SOURCE MATERIAL:
===============

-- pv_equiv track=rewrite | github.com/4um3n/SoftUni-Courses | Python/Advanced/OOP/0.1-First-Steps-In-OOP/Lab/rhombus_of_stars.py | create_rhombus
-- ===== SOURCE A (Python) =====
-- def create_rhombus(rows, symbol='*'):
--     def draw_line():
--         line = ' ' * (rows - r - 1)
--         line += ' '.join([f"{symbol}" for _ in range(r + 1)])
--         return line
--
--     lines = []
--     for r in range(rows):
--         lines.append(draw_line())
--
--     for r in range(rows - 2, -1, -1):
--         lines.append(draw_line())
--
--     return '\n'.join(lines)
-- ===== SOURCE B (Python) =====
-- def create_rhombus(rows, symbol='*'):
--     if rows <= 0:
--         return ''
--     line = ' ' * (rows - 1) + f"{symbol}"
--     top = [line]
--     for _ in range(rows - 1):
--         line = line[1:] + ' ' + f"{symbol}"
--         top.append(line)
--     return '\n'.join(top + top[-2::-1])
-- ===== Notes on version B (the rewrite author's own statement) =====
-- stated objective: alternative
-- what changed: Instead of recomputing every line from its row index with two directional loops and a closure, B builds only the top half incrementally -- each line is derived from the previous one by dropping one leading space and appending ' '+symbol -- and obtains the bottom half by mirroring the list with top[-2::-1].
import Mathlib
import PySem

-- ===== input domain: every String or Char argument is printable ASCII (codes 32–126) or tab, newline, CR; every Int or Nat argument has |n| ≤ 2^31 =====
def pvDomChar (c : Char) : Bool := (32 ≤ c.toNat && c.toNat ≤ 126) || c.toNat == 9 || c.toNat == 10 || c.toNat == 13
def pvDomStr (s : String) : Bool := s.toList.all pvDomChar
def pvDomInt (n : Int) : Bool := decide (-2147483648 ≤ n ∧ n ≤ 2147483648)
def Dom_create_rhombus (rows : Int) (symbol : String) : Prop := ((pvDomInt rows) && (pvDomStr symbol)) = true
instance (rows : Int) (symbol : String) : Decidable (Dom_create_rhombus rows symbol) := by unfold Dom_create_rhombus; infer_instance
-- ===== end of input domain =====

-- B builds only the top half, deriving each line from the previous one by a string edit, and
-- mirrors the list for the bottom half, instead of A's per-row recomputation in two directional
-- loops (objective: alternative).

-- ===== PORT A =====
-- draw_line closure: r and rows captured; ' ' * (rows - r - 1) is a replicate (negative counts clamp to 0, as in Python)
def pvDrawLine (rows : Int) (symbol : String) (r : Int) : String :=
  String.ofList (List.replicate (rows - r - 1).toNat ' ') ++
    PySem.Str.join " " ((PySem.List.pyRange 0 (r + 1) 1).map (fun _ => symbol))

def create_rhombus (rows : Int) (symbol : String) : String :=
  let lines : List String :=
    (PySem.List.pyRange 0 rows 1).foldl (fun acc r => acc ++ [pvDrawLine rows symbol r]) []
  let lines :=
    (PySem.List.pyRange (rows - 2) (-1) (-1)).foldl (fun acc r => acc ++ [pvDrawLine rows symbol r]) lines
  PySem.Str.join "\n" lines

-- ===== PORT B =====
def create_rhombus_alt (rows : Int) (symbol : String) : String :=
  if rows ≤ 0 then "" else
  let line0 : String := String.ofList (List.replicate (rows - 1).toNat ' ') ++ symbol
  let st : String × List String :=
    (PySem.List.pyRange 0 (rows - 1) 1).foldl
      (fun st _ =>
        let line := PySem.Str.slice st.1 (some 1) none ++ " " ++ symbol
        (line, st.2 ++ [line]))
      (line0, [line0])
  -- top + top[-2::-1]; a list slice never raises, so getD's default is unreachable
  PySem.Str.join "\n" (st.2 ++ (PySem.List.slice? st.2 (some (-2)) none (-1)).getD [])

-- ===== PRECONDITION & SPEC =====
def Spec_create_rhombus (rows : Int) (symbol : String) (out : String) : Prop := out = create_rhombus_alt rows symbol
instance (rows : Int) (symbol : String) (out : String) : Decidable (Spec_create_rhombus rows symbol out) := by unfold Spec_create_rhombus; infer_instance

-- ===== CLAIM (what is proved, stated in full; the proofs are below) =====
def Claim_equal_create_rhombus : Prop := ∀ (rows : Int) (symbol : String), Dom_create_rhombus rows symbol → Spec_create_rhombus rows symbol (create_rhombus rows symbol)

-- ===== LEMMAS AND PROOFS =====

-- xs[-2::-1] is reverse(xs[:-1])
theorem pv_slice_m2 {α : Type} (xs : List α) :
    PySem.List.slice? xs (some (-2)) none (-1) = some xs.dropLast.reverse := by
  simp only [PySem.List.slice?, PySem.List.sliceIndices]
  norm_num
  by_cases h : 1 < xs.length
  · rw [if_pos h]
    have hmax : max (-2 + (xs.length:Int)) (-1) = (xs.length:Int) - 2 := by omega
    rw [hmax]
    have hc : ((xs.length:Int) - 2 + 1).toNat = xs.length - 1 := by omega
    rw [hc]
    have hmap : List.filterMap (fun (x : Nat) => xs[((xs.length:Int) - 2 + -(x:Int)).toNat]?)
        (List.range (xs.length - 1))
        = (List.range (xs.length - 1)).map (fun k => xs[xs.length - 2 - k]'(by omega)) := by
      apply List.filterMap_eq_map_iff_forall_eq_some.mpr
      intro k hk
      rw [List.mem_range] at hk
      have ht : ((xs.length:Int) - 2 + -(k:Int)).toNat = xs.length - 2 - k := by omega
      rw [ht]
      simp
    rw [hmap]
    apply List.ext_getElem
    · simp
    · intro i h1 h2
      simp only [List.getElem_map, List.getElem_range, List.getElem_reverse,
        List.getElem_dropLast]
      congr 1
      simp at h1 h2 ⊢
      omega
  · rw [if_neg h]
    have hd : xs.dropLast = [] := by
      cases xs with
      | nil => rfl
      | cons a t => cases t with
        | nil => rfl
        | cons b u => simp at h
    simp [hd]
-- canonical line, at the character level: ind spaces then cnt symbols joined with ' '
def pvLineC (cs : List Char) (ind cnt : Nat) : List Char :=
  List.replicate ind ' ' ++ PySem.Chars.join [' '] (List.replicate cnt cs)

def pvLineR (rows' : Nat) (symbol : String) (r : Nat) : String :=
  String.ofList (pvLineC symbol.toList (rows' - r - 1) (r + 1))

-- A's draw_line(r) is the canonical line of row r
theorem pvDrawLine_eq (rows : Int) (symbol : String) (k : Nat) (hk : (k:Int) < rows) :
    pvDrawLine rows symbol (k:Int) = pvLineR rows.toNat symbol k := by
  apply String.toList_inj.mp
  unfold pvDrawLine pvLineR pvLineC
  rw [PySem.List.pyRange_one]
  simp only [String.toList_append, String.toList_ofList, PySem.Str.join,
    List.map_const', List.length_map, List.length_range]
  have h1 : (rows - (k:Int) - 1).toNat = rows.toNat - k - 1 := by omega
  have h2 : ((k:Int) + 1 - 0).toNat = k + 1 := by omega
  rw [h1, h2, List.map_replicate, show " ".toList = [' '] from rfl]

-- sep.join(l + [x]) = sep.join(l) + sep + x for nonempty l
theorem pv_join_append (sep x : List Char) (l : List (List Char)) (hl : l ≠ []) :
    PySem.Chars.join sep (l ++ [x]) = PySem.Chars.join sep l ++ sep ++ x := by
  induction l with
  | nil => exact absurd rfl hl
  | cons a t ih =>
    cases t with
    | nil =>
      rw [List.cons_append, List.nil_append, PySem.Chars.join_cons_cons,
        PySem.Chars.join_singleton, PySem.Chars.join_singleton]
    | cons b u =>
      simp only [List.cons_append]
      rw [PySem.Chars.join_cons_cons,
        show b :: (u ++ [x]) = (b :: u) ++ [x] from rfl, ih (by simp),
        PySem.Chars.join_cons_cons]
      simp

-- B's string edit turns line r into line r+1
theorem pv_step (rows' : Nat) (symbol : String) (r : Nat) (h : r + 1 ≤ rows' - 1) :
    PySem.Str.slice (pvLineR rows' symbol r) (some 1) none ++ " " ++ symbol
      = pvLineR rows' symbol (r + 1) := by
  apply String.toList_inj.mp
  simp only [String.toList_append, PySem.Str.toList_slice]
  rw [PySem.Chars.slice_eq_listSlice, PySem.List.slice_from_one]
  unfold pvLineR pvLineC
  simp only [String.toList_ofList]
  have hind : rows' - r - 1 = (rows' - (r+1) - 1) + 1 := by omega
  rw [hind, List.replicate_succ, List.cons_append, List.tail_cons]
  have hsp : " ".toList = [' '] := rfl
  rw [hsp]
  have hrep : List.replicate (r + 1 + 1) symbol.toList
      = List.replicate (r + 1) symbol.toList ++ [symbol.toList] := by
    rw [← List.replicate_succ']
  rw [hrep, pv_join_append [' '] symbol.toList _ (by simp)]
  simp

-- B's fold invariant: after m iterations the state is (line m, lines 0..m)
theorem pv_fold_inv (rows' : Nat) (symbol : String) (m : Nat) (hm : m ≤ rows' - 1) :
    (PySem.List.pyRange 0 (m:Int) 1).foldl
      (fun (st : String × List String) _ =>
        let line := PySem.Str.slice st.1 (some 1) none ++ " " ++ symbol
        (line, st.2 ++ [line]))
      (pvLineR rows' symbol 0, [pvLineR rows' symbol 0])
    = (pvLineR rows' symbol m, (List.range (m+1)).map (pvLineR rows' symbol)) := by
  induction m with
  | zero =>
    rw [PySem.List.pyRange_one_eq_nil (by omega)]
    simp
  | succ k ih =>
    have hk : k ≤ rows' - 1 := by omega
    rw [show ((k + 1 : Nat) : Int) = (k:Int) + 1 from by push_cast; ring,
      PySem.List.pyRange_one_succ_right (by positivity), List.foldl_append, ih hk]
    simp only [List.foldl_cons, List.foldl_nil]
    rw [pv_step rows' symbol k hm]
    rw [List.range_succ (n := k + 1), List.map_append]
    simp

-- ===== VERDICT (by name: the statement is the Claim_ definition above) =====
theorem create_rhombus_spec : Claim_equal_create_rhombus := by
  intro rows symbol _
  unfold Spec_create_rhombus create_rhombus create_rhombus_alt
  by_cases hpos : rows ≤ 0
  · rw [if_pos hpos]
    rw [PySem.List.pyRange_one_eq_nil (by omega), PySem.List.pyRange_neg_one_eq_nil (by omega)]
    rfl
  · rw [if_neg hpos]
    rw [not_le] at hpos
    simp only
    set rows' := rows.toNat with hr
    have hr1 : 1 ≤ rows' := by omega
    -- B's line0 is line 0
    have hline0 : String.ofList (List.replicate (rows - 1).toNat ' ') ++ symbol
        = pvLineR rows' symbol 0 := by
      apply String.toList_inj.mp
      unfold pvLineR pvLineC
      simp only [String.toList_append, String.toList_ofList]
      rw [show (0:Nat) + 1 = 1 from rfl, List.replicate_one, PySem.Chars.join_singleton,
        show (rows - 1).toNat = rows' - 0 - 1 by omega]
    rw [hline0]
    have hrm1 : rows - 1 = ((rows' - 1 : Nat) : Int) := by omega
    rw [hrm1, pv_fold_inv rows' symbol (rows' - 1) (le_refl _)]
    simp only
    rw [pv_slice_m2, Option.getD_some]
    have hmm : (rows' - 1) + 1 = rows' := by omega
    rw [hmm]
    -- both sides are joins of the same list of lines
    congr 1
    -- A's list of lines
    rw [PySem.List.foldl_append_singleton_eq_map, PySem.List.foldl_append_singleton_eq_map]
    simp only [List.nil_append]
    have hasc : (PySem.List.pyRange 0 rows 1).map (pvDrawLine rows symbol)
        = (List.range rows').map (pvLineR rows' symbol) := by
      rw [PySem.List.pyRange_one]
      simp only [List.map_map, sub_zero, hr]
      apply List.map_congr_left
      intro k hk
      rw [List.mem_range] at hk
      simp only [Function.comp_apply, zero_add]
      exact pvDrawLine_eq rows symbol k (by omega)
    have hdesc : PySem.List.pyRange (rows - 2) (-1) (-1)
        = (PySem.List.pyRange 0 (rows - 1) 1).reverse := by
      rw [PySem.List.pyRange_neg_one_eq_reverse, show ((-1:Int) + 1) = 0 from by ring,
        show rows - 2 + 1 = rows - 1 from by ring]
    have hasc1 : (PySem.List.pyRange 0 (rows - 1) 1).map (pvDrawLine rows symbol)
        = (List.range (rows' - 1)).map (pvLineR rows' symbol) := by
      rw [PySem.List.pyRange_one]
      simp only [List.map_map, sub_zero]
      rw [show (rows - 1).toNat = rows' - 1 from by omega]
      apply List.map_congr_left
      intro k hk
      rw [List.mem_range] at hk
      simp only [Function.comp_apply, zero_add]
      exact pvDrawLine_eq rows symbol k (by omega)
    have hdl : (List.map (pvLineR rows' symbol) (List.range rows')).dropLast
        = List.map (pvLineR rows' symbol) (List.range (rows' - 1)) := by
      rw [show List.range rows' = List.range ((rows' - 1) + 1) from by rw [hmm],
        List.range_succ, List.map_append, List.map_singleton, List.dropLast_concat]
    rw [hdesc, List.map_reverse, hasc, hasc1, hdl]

===============

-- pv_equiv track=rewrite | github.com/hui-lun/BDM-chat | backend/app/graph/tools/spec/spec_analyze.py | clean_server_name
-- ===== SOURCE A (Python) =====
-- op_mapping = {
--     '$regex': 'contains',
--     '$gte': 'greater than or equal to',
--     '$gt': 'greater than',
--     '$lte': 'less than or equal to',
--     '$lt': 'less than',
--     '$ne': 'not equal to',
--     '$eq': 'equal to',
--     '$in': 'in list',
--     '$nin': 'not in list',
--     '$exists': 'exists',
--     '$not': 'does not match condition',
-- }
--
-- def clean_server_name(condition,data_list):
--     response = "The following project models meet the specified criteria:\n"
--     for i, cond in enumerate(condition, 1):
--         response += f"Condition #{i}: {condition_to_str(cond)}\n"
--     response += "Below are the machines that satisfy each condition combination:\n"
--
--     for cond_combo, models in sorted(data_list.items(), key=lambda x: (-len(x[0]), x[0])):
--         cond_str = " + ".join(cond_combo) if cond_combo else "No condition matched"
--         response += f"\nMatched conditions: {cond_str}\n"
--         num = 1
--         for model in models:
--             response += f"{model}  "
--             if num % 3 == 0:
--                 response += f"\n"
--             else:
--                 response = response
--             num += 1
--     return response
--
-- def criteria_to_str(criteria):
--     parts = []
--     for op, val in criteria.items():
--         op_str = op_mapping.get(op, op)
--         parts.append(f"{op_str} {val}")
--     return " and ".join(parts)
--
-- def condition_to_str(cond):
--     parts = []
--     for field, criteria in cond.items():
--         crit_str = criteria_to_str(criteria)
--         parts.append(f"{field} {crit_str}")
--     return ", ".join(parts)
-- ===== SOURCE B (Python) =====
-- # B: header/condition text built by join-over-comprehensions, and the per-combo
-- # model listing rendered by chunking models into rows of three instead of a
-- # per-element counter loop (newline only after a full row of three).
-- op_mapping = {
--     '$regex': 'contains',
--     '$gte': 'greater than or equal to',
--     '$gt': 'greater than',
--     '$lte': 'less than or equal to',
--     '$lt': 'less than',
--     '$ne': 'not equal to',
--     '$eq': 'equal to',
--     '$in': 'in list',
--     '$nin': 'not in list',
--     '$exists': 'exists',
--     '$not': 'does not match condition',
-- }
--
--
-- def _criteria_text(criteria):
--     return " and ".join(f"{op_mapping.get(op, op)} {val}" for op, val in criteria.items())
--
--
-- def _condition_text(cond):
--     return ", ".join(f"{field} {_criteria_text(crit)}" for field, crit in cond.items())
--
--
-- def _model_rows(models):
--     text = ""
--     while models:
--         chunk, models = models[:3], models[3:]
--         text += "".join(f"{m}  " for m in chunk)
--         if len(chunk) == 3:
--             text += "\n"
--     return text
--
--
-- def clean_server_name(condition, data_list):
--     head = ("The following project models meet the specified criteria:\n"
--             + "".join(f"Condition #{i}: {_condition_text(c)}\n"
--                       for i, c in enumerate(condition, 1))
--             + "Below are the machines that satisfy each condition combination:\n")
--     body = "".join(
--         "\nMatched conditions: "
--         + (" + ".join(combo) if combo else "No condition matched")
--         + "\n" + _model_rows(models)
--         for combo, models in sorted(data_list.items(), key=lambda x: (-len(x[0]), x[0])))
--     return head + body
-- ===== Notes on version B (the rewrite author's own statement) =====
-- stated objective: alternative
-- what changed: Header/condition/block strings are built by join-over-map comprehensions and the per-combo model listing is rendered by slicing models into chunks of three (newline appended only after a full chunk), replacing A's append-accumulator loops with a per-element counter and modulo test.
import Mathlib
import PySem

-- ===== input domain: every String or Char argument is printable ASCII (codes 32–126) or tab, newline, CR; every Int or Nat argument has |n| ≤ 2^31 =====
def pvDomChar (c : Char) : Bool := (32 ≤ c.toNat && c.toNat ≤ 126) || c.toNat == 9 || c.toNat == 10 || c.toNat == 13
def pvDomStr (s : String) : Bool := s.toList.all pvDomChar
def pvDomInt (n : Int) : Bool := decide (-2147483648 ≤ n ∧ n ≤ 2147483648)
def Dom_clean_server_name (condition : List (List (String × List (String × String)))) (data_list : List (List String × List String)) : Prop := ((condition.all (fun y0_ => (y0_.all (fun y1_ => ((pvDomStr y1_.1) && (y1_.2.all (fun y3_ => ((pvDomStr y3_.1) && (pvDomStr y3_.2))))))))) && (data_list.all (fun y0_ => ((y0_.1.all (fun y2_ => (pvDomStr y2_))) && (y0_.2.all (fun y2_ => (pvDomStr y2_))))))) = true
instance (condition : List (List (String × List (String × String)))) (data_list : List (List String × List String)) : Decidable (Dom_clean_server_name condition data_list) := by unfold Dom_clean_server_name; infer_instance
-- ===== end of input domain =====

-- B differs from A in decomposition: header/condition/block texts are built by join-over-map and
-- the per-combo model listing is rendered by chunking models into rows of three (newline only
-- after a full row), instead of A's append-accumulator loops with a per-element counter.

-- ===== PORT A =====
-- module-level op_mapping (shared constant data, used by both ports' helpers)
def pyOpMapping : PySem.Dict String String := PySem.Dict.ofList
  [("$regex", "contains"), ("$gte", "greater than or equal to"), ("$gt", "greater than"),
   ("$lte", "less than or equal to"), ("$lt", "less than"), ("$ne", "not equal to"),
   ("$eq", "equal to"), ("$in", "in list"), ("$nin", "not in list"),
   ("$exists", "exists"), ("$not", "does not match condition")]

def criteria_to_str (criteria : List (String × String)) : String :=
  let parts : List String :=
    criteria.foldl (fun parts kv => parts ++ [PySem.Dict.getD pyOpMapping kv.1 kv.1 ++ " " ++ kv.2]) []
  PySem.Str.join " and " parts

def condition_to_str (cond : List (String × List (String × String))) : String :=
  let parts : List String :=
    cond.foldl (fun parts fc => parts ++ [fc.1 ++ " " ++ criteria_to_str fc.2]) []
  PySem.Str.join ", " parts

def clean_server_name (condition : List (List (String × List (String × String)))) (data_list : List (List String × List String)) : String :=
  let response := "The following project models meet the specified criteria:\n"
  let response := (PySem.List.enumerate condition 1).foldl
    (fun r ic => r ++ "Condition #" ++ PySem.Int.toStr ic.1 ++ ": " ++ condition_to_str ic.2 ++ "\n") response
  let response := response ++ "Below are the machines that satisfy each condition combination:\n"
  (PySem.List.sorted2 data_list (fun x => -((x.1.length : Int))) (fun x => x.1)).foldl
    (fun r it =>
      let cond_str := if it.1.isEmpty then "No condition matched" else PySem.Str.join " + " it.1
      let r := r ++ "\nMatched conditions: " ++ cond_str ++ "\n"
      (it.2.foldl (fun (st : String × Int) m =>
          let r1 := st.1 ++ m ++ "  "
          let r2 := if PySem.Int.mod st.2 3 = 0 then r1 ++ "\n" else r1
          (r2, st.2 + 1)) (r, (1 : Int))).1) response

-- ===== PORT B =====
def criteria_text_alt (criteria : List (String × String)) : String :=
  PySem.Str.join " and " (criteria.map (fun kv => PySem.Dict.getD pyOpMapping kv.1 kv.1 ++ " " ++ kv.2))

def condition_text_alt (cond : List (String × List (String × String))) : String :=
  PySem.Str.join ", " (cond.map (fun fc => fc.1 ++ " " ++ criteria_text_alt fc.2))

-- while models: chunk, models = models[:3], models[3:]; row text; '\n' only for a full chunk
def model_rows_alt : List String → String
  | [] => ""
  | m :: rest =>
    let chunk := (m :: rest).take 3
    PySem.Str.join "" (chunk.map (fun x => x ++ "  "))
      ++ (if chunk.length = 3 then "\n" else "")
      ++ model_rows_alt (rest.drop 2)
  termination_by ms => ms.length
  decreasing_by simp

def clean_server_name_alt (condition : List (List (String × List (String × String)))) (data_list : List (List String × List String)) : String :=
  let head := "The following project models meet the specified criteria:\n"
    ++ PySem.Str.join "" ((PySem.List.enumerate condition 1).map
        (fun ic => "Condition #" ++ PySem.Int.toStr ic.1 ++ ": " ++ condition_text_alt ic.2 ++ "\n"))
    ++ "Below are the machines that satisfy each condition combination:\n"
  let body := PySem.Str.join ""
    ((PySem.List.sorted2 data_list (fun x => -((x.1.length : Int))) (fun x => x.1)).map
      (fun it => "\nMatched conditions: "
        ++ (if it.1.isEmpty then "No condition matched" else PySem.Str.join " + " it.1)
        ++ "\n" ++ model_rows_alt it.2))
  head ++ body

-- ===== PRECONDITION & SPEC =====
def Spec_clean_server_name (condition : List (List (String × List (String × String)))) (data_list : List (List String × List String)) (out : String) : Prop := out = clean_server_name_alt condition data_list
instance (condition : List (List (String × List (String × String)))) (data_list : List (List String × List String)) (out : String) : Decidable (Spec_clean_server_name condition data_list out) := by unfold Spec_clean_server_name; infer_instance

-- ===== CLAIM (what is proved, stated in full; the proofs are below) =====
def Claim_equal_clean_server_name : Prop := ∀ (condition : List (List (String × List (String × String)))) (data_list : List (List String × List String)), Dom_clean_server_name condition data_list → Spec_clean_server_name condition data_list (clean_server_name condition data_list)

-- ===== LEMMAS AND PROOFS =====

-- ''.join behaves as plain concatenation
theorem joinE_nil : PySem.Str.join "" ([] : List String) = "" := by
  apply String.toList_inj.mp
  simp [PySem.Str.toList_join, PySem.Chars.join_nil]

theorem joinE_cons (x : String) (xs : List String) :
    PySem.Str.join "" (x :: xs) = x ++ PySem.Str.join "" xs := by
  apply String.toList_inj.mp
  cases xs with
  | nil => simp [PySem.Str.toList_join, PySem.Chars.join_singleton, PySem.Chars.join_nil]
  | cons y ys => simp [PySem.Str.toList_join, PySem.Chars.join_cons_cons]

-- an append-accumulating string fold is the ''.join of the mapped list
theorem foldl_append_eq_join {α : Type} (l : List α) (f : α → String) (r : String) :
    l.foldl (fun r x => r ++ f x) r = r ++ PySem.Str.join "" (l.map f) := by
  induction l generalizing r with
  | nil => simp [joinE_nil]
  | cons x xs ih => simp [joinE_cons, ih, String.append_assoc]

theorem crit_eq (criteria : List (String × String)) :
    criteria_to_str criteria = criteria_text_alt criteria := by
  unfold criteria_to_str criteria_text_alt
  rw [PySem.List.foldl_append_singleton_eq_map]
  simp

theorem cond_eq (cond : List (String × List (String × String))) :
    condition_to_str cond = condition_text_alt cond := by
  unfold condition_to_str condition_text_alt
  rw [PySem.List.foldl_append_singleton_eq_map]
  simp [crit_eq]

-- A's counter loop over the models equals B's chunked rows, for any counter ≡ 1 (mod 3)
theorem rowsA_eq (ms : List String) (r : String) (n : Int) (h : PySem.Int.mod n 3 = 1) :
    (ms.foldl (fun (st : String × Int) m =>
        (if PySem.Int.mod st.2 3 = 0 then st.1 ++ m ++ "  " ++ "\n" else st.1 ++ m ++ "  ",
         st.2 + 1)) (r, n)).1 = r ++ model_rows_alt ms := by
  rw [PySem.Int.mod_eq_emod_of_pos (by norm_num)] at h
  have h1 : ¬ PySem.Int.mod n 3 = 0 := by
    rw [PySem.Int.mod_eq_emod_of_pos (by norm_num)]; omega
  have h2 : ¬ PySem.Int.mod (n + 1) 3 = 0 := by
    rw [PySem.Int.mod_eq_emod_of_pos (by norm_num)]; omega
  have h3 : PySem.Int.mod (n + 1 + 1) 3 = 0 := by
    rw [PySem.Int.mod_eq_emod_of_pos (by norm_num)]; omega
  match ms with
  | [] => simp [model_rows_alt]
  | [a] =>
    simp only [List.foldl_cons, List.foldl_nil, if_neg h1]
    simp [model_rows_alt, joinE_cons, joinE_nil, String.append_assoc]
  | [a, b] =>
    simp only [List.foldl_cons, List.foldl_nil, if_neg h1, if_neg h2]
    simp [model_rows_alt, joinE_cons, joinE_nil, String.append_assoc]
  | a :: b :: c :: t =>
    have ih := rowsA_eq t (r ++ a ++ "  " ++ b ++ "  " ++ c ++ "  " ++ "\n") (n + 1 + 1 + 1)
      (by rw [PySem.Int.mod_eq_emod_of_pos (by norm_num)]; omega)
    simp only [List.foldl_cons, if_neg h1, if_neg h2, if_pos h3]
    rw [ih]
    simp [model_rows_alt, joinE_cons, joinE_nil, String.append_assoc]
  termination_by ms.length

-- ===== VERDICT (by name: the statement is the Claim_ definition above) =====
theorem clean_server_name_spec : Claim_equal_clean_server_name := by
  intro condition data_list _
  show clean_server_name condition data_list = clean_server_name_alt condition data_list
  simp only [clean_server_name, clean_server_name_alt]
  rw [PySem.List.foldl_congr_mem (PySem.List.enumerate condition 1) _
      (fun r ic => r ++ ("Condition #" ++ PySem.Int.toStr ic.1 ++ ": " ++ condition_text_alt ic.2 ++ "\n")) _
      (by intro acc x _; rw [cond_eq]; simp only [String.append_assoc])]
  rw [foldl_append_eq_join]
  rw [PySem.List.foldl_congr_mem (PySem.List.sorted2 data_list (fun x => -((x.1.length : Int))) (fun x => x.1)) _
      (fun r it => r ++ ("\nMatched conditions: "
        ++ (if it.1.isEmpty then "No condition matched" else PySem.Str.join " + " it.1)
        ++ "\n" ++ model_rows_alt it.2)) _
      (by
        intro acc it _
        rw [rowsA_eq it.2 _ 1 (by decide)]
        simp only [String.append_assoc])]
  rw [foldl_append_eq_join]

===============

ACTIVITY:
Keeping every character as it is, restate the lines above that run from the line with "cons a t ih =>" through the line with "-- B's string edit turns line r into line r+1", both included, and nothing else.

ANSWER BOX:
  | cons a t ih =>
    cases t with
    | nil =>
      rw [List.cons_append, List.nil_append, PySem.Chars.join_cons_cons,
        PySem.Chars.join_singleton, PySem.Chars.join_singleton]
    | cons b u =>
      simp only [List.cons_append]
      rw [PySem.Chars.join_cons_cons,
        show b :: (u ++ [x]) = (b :: u) ++ [x] from rfl, ih (by simp),
        PySem.Chars.join_cons_cons]
      simp

-- B's string edit turns line r into line r+1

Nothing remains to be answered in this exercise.